MTV also works with big YouTubers. Tyler Oakley hosted a show for MTV in season 3A called The FANtastic Show, where he chatted with some of the cast after every episode for MTV.com.  Oakley was a fan of Teen Wolf before getting pulled by MTV to do some of their productions. Sometimes other fans would be on as well.

For Season 3B, MTV chose a younger YouTuber, Lohanthony, to do The Teen Wolf After, After Show for MTV.com chatting and reacting with the cast to that night’s episode. This show also includes behind the scenes clips and reels.

Pack Reacts is a show for MTV.com done in the style of Lohanthony’s vlogs, where he gets to be a fan of fans. He gives his commentary on reactions from each week’s episodes. Fan reactions come in video form via Instagram with #packreacts.

Wolf Watch is all of the cast doing a talk show type show that Skypes each week with a different fan, known as the Alpha of the Week. They pick fans that make some of the best fan art, music, fanvids etc. In Season 3, Episode 21 of Wolf Watch, fan Julia Jones video chats about making another Teen Wolf song that got featured in an official MTV promo for the show.

All four of these shows are available on MTV.com to help fans digest what they just saw, see more from the cast, and learn all about the fans of the show.
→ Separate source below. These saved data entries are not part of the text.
-- pv_equiv track=rewrite | github.com/mhold3n/Larrick_multi | src/larrak2/realworld/surrogates.py | _merge_data_status
-- ===== SOURCE A (Python) =====
-- def _merge_data_status(statuses: list[str]) -> str:
--     normalized = [str(s).strip().lower() for s in statuses if str(s).strip()]
--     if not normalized:
--         return "ok"
--     if any("degraded_off" in s for s in normalized):
--         return "degraded_off"
--     if any("degraded_warn" in s for s in normalized):
--         return "degraded_warn"
--     return "ok"
-- ===== SOURCE B (Python) =====
-- def _merge_data_status(statuses: list[str]) -> str:
--     saw_warn = False
--     for s in statuses:
--         t = str(s).strip()
--         if not t:
--             continue
--         t = t.lower()
--         if "degraded_off" in t:
--             return "degraded_off"
--         if "degraded_warn" in t:
--             saw_warn = True
--     return "degraded_warn" if saw_warn else "ok"
-- ===== Notes on version B (the rewrite author's own statement) =====
-- stated objective: simpler
-- what changed: Replaces building an intermediate normalized list plus two separate any() scans with a single accumulating pass that returns 'degraded_off' early and keeps one saw_warn flag.
import Mathlib
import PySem

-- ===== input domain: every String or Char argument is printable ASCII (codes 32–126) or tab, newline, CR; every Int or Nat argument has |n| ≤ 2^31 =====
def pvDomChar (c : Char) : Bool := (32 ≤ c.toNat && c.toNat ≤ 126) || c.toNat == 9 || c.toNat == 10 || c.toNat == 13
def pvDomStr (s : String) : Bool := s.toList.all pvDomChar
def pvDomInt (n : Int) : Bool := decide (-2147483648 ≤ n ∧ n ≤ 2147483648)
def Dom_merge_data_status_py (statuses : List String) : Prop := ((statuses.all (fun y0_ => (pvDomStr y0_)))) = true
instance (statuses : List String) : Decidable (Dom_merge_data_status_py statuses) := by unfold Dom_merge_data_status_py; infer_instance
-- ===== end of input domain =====

-- B replaces A's normalized-list-then-two-any-scans by one accumulating pass with an early
-- return and a saw_warn flag (objective: simpler; same asymptotic cost).


-- ===== PORT A =====
def merge_data_status_py (statuses : List String) : String :=
  let normalized :=
    (statuses.filter (fun s => !(PySem.Str.strip s == ""))).map
      (fun s => PySem.Str.lower (PySem.Str.strip s))
  if normalized = [] then "ok"
  else if normalized.any (fun s => PySem.Str.isIn "degraded_off" s) then "degraded_off"
  else if normalized.any (fun s => PySem.Str.isIn "degraded_warn" s) then "degraded_warn"
  else "ok"

-- ===== PORT B =====
-- one pass: skip blanks, early "degraded_off", remember whether a warn was seen
def mergeAltGo : List String → Bool → String
  | [], saw_warn => if saw_warn then "degraded_warn" else "ok"
  | s :: rest, saw_warn =>
    let t := PySem.Str.strip s
    if t == "" then mergeAltGo rest saw_warn
    else
      let t := PySem.Str.lower t
      if PySem.Str.isIn "degraded_off" t then "degraded_off"
      else mergeAltGo rest (saw_warn || PySem.Str.isIn "degraded_warn" t)

def merge_data_status_py_alt (statuses : List String) : String :=
  mergeAltGo statuses false

-- ===== PRECONDITION & SPEC =====
def Spec_merge_data_status_py (statuses : List String) (out : String) : Prop := out = merge_data_status_py_alt statuses
instance (statuses : List String) (out : String) : Decidable (Spec_merge_data_status_py statuses out) := by unfold Spec_merge_data_status_py; infer_instance

-- ===== CLAIM (what is proved, stated in full; the proofs are below) =====
def Claim_equal_merge_data_status_py : Prop := ∀ (statuses : List String), Dom_merge_data_status_py statuses → Spec_merge_data_status_py statuses (merge_data_status_py statuses)

-- ===== LEMMAS AND PROOFS =====

-- characterisation of B's loop in terms of A's normalized list
theorem mergeAltGo_eq (l : List String) (saw : Bool) :
    mergeAltGo l saw =
      (let n := (l.filter (fun s => !(PySem.Str.strip s == ""))).map
          (fun s => PySem.Str.lower (PySem.Str.strip s));
       if n.any (fun s => PySem.Str.isIn "degraded_off" s) then "degraded_off"
       else if saw || n.any (fun s => PySem.Str.isIn "degraded_warn" s) then "degraded_warn"
       else "ok") := by
  induction l generalizing saw with
  | nil => simp [mergeAltGo]
  | cons s rest ih =>
    by_cases hs : PySem.Str.strip s == ""
    · simp [mergeAltGo, hs, ih]
    · by_cases hoff : PySem.Str.isIn "degraded_off" (PySem.Str.lower (PySem.Str.strip s))
      · have hs' : ¬ PySem.Str.strip s = "" := by simpa using hs
        simp only [mergeAltGo]; simp at hoff ⊢; simp [hoff, hs']
      · by_cases hw : PySem.Str.isIn "degraded_warn" (PySem.Str.lower (PySem.Str.strip s)) <;>
          cases saw <;>
          simp_all [mergeAltGo, Bool.or_comm]

-- ===== VERDICT (by name: the statement is the Claim_ definition above) =====
theorem merge_data_status_py_spec : Claim_equal_merge_data_status_py := by
  intro statuses _
  unfold Spec_merge_data_status_py merge_data_status_py merge_data_status_py_alt
  rw [mergeAltGo_eq]
  simp only [Bool.false_or]
  split_ifs with h1 h2 h3 <;> simp_all [List.eq_nil_iff_forall_not_mem] <;>
    first
      | (obtain ⟨x, hx, hne, -⟩ := h2; exact h1 _ x hx hne rfl)
      | (obtain ⟨x, hx, hne, -⟩ := h3; exact h1 _ x hx hne rfl)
These shows are plugged into the fans and influencers who reach the audience MTV wants, which keeps audiences within the MTV ecosystem.

Teen Wolf and Everyone Involved are Genuinely Fans of Fans

This supreme level of geekery, attention to detail and interaction with fans fosters genuine community. Being platform agnostic helps. Fans express themselves across all platforms, especially young fans, so it should seem apparent that going where they are and speaking the languages they speak are vital to the show’s success.

There are so many after-shows in video form because that is the medium that penetrates audiences most deeply. Fan videos do this too. Teen Wolf makes expert GIFs and the cast is well aware of doing GIF-bate things (where they move around weirdly, knowing fans will make GIFs of that motion).

It is important to note that this fandom is one that makes fanvids and ships characters hardcore. The fans are so involved in Teen Wolf that the writers have even thrown the fans some lines, referencing what fans latch on to, like Isaac’s scarf (a character spotted wearing scarves in multiple episodes).

The reason why Teen Wolf is such a great example for brands is because it is a great example of letting social media managers do their jobs well, and viewing all social media platforms, official paratextual elements of the show, and the show itself, as a giant conversation. The official channels engage genuinely and create relationships with the fans of the show and for that the fans have built a fiercely loyal fandom, generating earned media across the internet and preaching the gospel of the show.

Yes, it is on MTV. No, it is nothing like the 1980s film. Yes, the show is genuinely good, but the best part just might be the breadth and depth of the audience. And yes, they are a case study worth noting for their exceptional understanding of the fans across platforms, and their willingness to promote their earned media and empower the fans every chance they can.